### Instructions to follow
Only these lines are needed: the first line of the entries below through the line with "lo = mid + 1", each returned exactly.
__________________________________________________
-- pv_equiv track=rewrite | github.com/brockwebb/survey-dag-extractor | chunking/block_detect.py | _char_to_page
-- ===== SOURCE A (Python) =====
-- from typing import List, Dict, Tuple, Optional
--
-- def _char_to_page(pos: int, spans_sorted: List[Tuple[int, int, int]], starts_sorted: List[int]) -> int:
--     # Binary search to map char pos to page
--     lo, hi = 0, len(starts_sorted) - 1
--     while lo <= hi:
--         mid = (lo + hi) // 2
--         s, e, p = spans_sorted[mid]
--         if pos < s:
--             hi = mid - 1
--         elif pos >= e:
--             lo = mid + 1
--         else:
--             return p
--     # Fallback: clamp to nearest
--     if not spans_sorted:
--         return 1
--     if pos < spans_sorted[0][0]:
--         return spans_sorted[0][2]
--     return spans_sorted[-1][2]
-- ===== SOURCE B (Python) =====
-- # Simpler single linear scan over the spans; starts_sorted is only a parallel
-- # index for A's binary search and is not needed here.
-- def _char_to_page(pos, spans_sorted, starts_sorted):
--     for s, e, p in spans_sorted:
--         if s <= pos < e:
--             return p
--     if not spans_sorted:
--         return 1
--     if pos < spans_sorted[0][0]:
--         return spans_sorted[0][2]
--     return spans_sorted[-1][2]
-- ===== Notes on version B (the rewrite author's own statement) =====
-- stated objective: simpler
-- what changed: Replaces the binary search over parallel arrays by a single linear scan of spans_sorted with the identical fallback clamp, ignoring starts_sorted entirely.
-- outside the precondition, e.g. on _char_to_page(1, [(4, 10, 2), (0, 3, 1)], [4, 0]): A returns 2, B returns 1; on _char_to_page(6, [(0, 3, 5), (4, 10, 2), (20, 30, 7)], [9]): A returns 7, B returns 2; on _char_to_page(0, [], [0]): A raises IndexError, B returns 1
import Mathlib
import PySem

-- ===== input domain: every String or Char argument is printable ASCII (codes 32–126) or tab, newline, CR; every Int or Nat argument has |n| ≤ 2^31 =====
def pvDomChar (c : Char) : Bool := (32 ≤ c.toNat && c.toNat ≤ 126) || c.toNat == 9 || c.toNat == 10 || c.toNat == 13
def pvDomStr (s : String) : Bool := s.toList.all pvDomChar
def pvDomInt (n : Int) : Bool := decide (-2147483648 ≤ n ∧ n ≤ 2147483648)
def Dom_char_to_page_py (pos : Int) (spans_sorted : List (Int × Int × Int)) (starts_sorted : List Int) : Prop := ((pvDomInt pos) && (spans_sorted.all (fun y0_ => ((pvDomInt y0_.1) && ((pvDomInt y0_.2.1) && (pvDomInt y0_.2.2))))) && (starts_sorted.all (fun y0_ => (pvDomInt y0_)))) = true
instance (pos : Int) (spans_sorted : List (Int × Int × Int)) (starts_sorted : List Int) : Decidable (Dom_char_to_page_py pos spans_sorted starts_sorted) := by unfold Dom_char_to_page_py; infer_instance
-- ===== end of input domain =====

-- B replaces A's binary search over parallel arrays by one linear scan of spans_sorted
-- with A's exact fallback clamp (objective: simpler); starts_sorted is unused by B.

-- ===== PORT A =====
-- the while-loop: lo, hi evolve; returns some p on the `return p` line, none when the loop exits
def pvBsLoop (pos : Int) (spans : List (Int × Int × Int)) (lo hi : Int) : Option Int :=
  if _h : lo ≤ hi then
    let mid := PySem.Int.floordiv (lo + hi) 2
    match _hg : PySem.List.pyGet? spans mid with
    | none => some 0   -- spans_sorted[mid] raises IndexError in Python; excluded by Pre_
    | some (s, e, p) =>
      if pos < s then pvBsLoop pos spans lo (mid - 1)
      else if e ≤ pos then pvBsLoop pos spans (mid + 1) hi
      else some p
  else none
termination_by (hi + 1 - lo).toNat
decreasing_by
  · have := PySem.Int.floordiv_two_mid_bounds (lo := lo) (hi := hi) _h; omega
  · have := PySem.Int.floordiv_two_mid_bounds (lo := lo) (hi := hi) _h; omega

def char_to_page_py (pos : Int) (spans_sorted : List (Int × Int × Int)) (starts_sorted : List Int) : Int :=
  match pvBsLoop pos spans_sorted 0 (PySem.List.len starts_sorted - 1) with
  | some p => p
  | none =>
    match spans_sorted with
    | [] => 1
    | (s0, _, p0) :: _ =>
      if pos < s0 then p0
      else (PySem.List.pyGetD spans_sorted (-1) (0, 0, 0)).2.2

-- ===== PORT B =====
-- the for-loop of B: first span containing pos
def pvFindPage (pos : Int) : List (Int × Int × Int) → Option Int
  | [] => none
  | (s, e, p) :: rest => if s ≤ pos ∧ pos < e then some p else pvFindPage pos rest

def char_to_page_py_alt (pos : Int) (spans_sorted : List (Int × Int × Int)) (starts_sorted : List Int) : Int :=
  match pvFindPage pos spans_sorted with
  | some p => p
  | none =>
    match spans_sorted with
    | [] => 1
    | (s0, _, p0) :: _ =>
      if pos < s0 then p0
      else (PySem.List.pyGetD spans_sorted (-1) (0, 0, 0)).2.2

-- ===== PRECONDITION & SPEC =====
-- Pre_ admits: inputs where pos precedes every span's start and A's first probe is in range
-- (the search only ever moves left and falls through), and inputs with starts_sorted no longer
-- than spans_sorted where either no span contains pos or the spans are sorted by start and end
-- with earlier ends before later starts and no containing span lies beyond the searched prefix.
-- It excludes inputs where A raises IndexError (starts_sorted too long) and inputs whose
-- containing span A's binary search can miss — unsorted spans or a containing span beyond the
-- prefix len(starts_sorted) — where A's clamp answer is an accident of the broken parallel arrays.
def Pre_char_to_page_py (pos : Int) (spans_sorted : List (Int × Int × Int)) (starts_sorted : List Int) : Prop :=
  ((∀ t ∈ spans_sorted, pos < t.1) ∧
    PySem.Int.floordiv ((starts_sorted.length : Int) - 1) 2 < (spans_sorted.length : Int)) ∨
  (starts_sorted.length ≤ spans_sorted.length ∧
    ((∀ t ∈ spans_sorted, ¬ (t.1 ≤ pos ∧ pos < t.2.1)) ∨
      (spans_sorted.Pairwise (fun a b => a.1 ≤ b.1 ∧ a.2.1 ≤ b.2.1 ∧ a.2.1 ≤ b.1) ∧
        ∀ t ∈ spans_sorted.drop starts_sorted.length, ¬ (t.1 ≤ pos ∧ pos < t.2.1))))
instance (pos : Int) (spans_sorted : List (Int × Int × Int)) (starts_sorted : List Int) : Decidable (Pre_char_to_page_py pos spans_sorted starts_sorted) := by unfold Pre_char_to_page_py; infer_instance

def pvWitness_char_to_page_py : Int × (List (Int × Int × Int)) × List Int :=
  (5, [(0, 3, 1), (4, 10, 2)], [0, 4])

def Spec_char_to_page_py (pos : Int) (spans_sorted : List (Int × Int × Int)) (starts_sorted : List Int) (out : Int) : Prop := out = char_to_page_py_alt pos spans_sorted starts_sorted
instance (pos : Int) (spans_sorted : List (Int × Int × Int)) (starts_sorted : List Int) (out : Int) : Decidable (Spec_char_to_page_py pos spans_sorted starts_sorted out) := by unfold Spec_char_to_page_py; infer_instance

-- ===== CLAIM (what is proved, stated in full; the proofs are below) =====
def Claim_equal_char_to_page_py : Prop := ∀ (pos : Int) (spans_sorted : List (Int × Int × Int)) (starts_sorted : List Int), Dom_char_to_page_py pos spans_sorted starts_sorted → Pre_char_to_page_py pos spans_sorted starts_sorted → Spec_char_to_page_py pos spans_sorted starts_sorted (char_to_page_py pos spans_sorted starts_sorted)

-- ===== LEMMAS AND PROOFS =====

lemma pvFindPage_eq_none {pos : Int} {l : List (Int × Int × Int)}
    (h : ∀ t ∈ l, ¬ (t.1 ≤ pos ∧ pos < t.2.1)) : pvFindPage pos l = none := by
  induction l with
  | nil => rfl
  | cons a rest ih =>
    obtain ⟨s, e, p⟩ := a
    simp only [pvFindPage]
    rw [if_neg (h _ (List.mem_cons_self))]
    exact ih fun t ht => h t (List.mem_cons_of_mem _ ht)

lemma pvFindPage_of_mem {pos : Int} {l : List (Int × Int × Int)} {t : Int × Int × Int}
    (hp : l.Pairwise (fun a b => a.2.1 ≤ b.1)) (ht : t ∈ l)
    (hc : t.1 ≤ pos ∧ pos < t.2.1) : pvFindPage pos l = some t.2.2 := by
  induction l with
  | nil => cases ht
  | cons a rest ih =>
    obtain ⟨s, e, p⟩ := a
    rw [List.pairwise_cons] at hp
    simp only [pvFindPage]
    rcases List.mem_cons.mp ht with h | h
    · subst h; rw [if_pos hc]
    · rw [if_neg, ih hp.2 h]
      rintro ⟨_, h2⟩
      exact absurd (le_trans (hp.1 t h) hc.1) (not_le.mpr h2)

-- the binary search with valid invariants computes the unique containing span's page
lemma pvBsLoop_eq (pos : Int) (l : List (Int × Int × Int))
    (hp : l.Pairwise (fun a b => a.1 ≤ b.1 ∧ a.2.1 ≤ b.2.1 ∧ a.2.1 ≤ b.1))
    (lo hi : Int) (hlo : 0 ≤ lo) (hhi : hi < (l.length : Int))
    (inv1 : ∀ j : Nat, (hj : j < l.length) → (j : Int) < lo → ¬ (l[j].1 ≤ pos ∧ pos < l[j].2.1))
    (inv2 : ∀ j : Nat, (hj : j < l.length) → hi < (j : Int) → ¬ (l[j].1 ≤ pos ∧ pos < l[j].2.1)) :
    pvBsLoop pos l lo hi = pvFindPage pos l := by
  have hmono : ∀ i j : Nat, (hi' : i < l.length) → (hj' : j < l.length) → i < j →
      l[i].1 ≤ l[j].1 ∧ l[i].2.1 ≤ l[j].2.1 ∧ l[i].2.1 ≤ l[j].1 :=
    fun i j hi' hj' hij => List.pairwise_iff_getElem.mp hp i j hi' hj' hij
  fun_induction pvBsLoop pos l lo hi with
  | case1 lo hi hle mid hnone =>
    -- pyGet? = none is impossible: 0 ≤ lo ≤ mid ≤ hi < length
    have hb : lo ≤ mid ∧ mid ≤ hi := PySem.Int.floordiv_two_mid_bounds hle
    rw [PySem.List.pyGet?_eq_some_getElem l (by omega) (by omega)] at hnone
    exact absurd hnone (Option.some_ne_none _)
  | case2 lo hi hle mid s e p hget hlt ih =>
    -- pos < s : recurse on the left half; nothing at or right of mid contains pos
    have hb : lo ≤ mid ∧ mid ≤ hi := PySem.Int.floordiv_two_mid_bounds hle
    rw [PySem.List.pyGet?_eq_some_getElem l (by omega) (by omega)] at hget
    have hmidlen : mid.toNat < l.length := by omega
    have hmid : l[mid.toNat] = (s, e, p) := by injection hget
    refine ih hlo (by omega) inv1 ?_
    intro j hj hgt hc
    rcases Nat.lt_or_ge mid.toNat j with hcase | hcase
    · have h1 : pos < l[mid.toNat].1 := by rw [hmid]; exact hlt
      exact absurd hc.1 (not_le.mpr (lt_of_lt_of_le h1 (hmono _ _ hmidlen hj hcase).1))
    · have hjm : j = mid.toNat := by omega
      subst hjm; rw [hmid] at hc; exact absurd hc.1 (not_le.mpr hlt)
  | case3 lo hi hle mid s e p hget hlt hge ih =>
    -- e ≤ pos : recurse on the right half; nothing at or left of mid contains pos
    have hb : lo ≤ mid ∧ mid ≤ hi := PySem.Int.floordiv_two_mid_bounds hle
    rw [PySem.List.pyGet?_eq_some_getElem l (by omega) (by omega)] at hget
    have hmidlen : mid.toNat < l.length := by omega
    have hmid : l[mid.toNat] = (s, e, p) := by injection hget
    refine ih (by omega) hhi ?_ inv2
    intro j hj hltj hc
    rcases Nat.lt_or_ge j mid.toNat with hcase | hcase
    · have h2 : l[mid.toNat].2.1 ≤ pos := by rw [hmid]; exact hge
      exact absurd hc.2 (not_lt.mpr (le_trans (hmono _ _ hj hmidlen hcase).2.1 h2))
    · have hjm : j = mid.toNat := by omega
      subst hjm; rw [hmid] at hc; exact absurd hc.2 (not_lt.mpr hge)
  | case4 lo hi hle mid s e p hget hlt hge =>
    -- s ≤ pos < e : found; the containing span is unique, so the linear scan agrees
    have hb : lo ≤ mid ∧ mid ≤ hi := PySem.Int.floordiv_two_mid_bounds hle
    rw [PySem.List.pyGet?_eq_some_getElem l (by omega) (by omega)] at hget
    have hmidlen : mid.toNat < l.length := by omega
    have hmid : l[mid.toNat] = (s, e, p) := by injection hget
    have hfp := pvFindPage_of_mem (pos := pos) (hp.imp fun h => h.2.2)
      (List.getElem_mem hmidlen) (by rw [hmid]; exact ⟨not_lt.mp hlt, not_le.mp hge⟩)
    rw [hfp, hmid]
  | case5 lo hi hgt =>
    -- loop exited: no span contains pos
    symm
    apply pvFindPage_eq_none
    intro t ht hc
    obtain ⟨j, hj, rfl⟩ := List.mem_iff_getElem.mp ht
    rcases Int.lt_or_le (j : Int) lo with hcase | hcase
    · exact inv1 j hj hcase hc
    · exact inv2 j hj (by omega) hc

-- when no span contains pos the binary search can never hit its return line
lemma pvBsLoop_none (pos : Int) (l : List (Int × Int × Int))
    (hnc : ∀ t ∈ l, ¬ (t.1 ≤ pos ∧ pos < t.2.1))
    (lo hi : Int) (hlo : 0 ≤ lo) (hhi : hi < (l.length : Int)) :
    pvBsLoop pos l lo hi = none := by
  fun_induction pvBsLoop pos l lo hi with
  | case1 lo hi hle mid hnone =>
    have hb : lo ≤ mid ∧ mid ≤ hi := PySem.Int.floordiv_two_mid_bounds hle
    rw [PySem.List.pyGet?_eq_some_getElem l (by omega) (by omega)] at hnone
    exact absurd hnone (Option.some_ne_none _)
  | case2 lo hi hle mid s e p hget hlt ih =>
    have hb : lo ≤ mid ∧ mid ≤ hi := PySem.Int.floordiv_two_mid_bounds hle
    exact ih hlo (by omega)
  | case3 lo hi hle mid s e p hget hlt hge ih =>
    have hb : lo ≤ mid ∧ mid ≤ hi := PySem.Int.floordiv_two_mid_bounds hle
    exact ih (by omega) hhi
  | case4 lo hi hle mid s e p hget hlt hge =>
    have hb : lo ≤ mid ∧ mid ≤ hi := PySem.Int.floordiv_two_mid_bounds hle
    rw [PySem.List.pyGet?_eq_some_getElem l (by omega) (by omega)] at hget
    have hmid : l[mid.toNat] = (s, e, p) := by injection hget
    have hm : (s, e, p) ∈ l := hmid ▸ List.getElem_mem (by omega)
    exact absurd ⟨not_lt.mp hlt, not_le.mp hge⟩ (hnc _ hm)
  | case5 lo hi hgt => rfl

-- when pos precedes every start the search only moves left; probes stay below the first one
lemma pvBsLoop_left (pos : Int) (l : List (Int × Int × Int))
    (hall : ∀ t ∈ l, pos < t.1)
    (lo hi : Int) (hlo : 0 ≤ lo)
    (hmid : lo ≤ hi → PySem.Int.floordiv (lo + hi) 2 < (l.length : Int)) :
    pvBsLoop pos l lo hi = none := by
  fun_induction pvBsLoop pos l lo hi with
  | case1 lo hi hle mid hnone =>
    have hb : lo ≤ mid ∧ mid ≤ hi := PySem.Int.floordiv_two_mid_bounds hle
    have hm := hmid hle
    rw [PySem.List.pyGet?_eq_some_getElem l (by omega) (by omega)] at hnone
    exact absurd hnone (Option.some_ne_none _)
  | case2 lo hi hle mid s e p hget hlt ih =>
    have hb : lo ≤ mid ∧ mid ≤ hi := PySem.Int.floordiv_two_mid_bounds hle
    have hm := hmid hle
    refine ih hlo fun hle2 => ?_
    have hb2 := PySem.Int.floordiv_two_mid_bounds hle2
    omega
  | case3 lo hi hle mid s e p hget hlt hge ih =>
    have hb : lo ≤ mid ∧ mid ≤ hi := PySem.Int.floordiv_two_mid_bounds hle
    have hm := hmid hle
    rw [PySem.List.pyGet?_eq_some_getElem l (by omega) (by omega)] at hget
    have hmd : l[mid.toNat] = (s, e, p) := by injection hget
    have hm2 : (s, e, p) ∈ l := hmd ▸ List.getElem_mem (by omega)
    exact absurd (hall _ hm2) hlt
  | case4 lo hi hle mid s e p hget hlt hge =>
    have hb : lo ≤ mid ∧ mid ≤ hi := PySem.Int.floordiv_two_mid_bounds hle
    have hm := hmid hle
    rw [PySem.List.pyGet?_eq_some_getElem l (by omega) (by omega)] at hget
    have hmd : l[mid.toNat] = (s, e, p) := by injection hget
    have hm2 : (s, e, p) ∈ l := hmd ▸ List.getElem_mem (by omega)
    exact absurd (hall _ hm2) hlt
  | case5 lo hi hgt => rfl

-- ===== VERDICT (by name: the statement is the Claim_ definition above) =====
theorem char_to_page_py_spec : Claim_equal_char_to_page_py := by
  intro pos spans starts _hdom hpre
  unfold Spec_char_to_page_py char_to_page_py char_to_page_py_alt
  obtain ⟨hall, hfirst⟩ | ⟨hlen, hnc | ⟨hp, htail⟩⟩ := hpre
  · -- pos precedes every start: the search only moves left and falls through
    rw [pvBsLoop_left pos spans hall 0 (PySem.List.len starts - 1) le_rfl
        (fun _ => by
          simp only [PySem.List.len_eq]
          have : (0 : Int) + ((starts.length : Int) - 1) = (starts.length : Int) - 1 := by ring
          rw [this]; exact hfirst),
      pvFindPage_eq_none (fun t ht hc => absurd hc.1 (not_le.mpr (hall t ht)))]
  · -- no span contains pos: the search falls through and the scan finds nothing
    rw [pvBsLoop_none pos spans hnc 0 (PySem.List.len starts - 1) le_rfl
        (by simp only [PySem.List.len_eq]; omega),
      pvFindPage_eq_none hnc]
  · rw [pvBsLoop_eq pos spans hp 0 (PySem.List.len starts - 1) le_rfl
        (by simp only [PySem.List.len_eq]; omega)
        (fun j hj hlt => absurd hlt (by omega))
        (fun j hj hlt => by
          simp only [PySem.List.len_eq] at hlt
          refine htail spans[j] ?_
          rw [List.mem_iff_getElem]
          exact ⟨j - starts.length, by rw [List.length_drop]; omega,
            by rw [List.getElem_drop]; congr 1; omega⟩)]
__________________________________________________
### Task solution
-- pv_equiv track=rewrite | github.com/brockwebb/survey-dag-extractor | chunking/block_detect.py | _char_to_page
-- ===== SOURCE A (Python) =====
-- from typing import List, Dict, Tuple, Optional
--
-- def _char_to_page(pos: int, spans_sorted: List[Tuple[int, int, int]], starts_sorted: List[int]) -> int:
--     # Binary search to map char pos to page
--     lo, hi = 0, len(starts_sorted) - 1
--     while lo <= hi:
--         mid = (lo + hi) // 2
--         s, e, p = spans_sorted[mid]
--         if pos < s:
--             hi = mid - 1
--         elif pos >= e:
--             lo = mid + 1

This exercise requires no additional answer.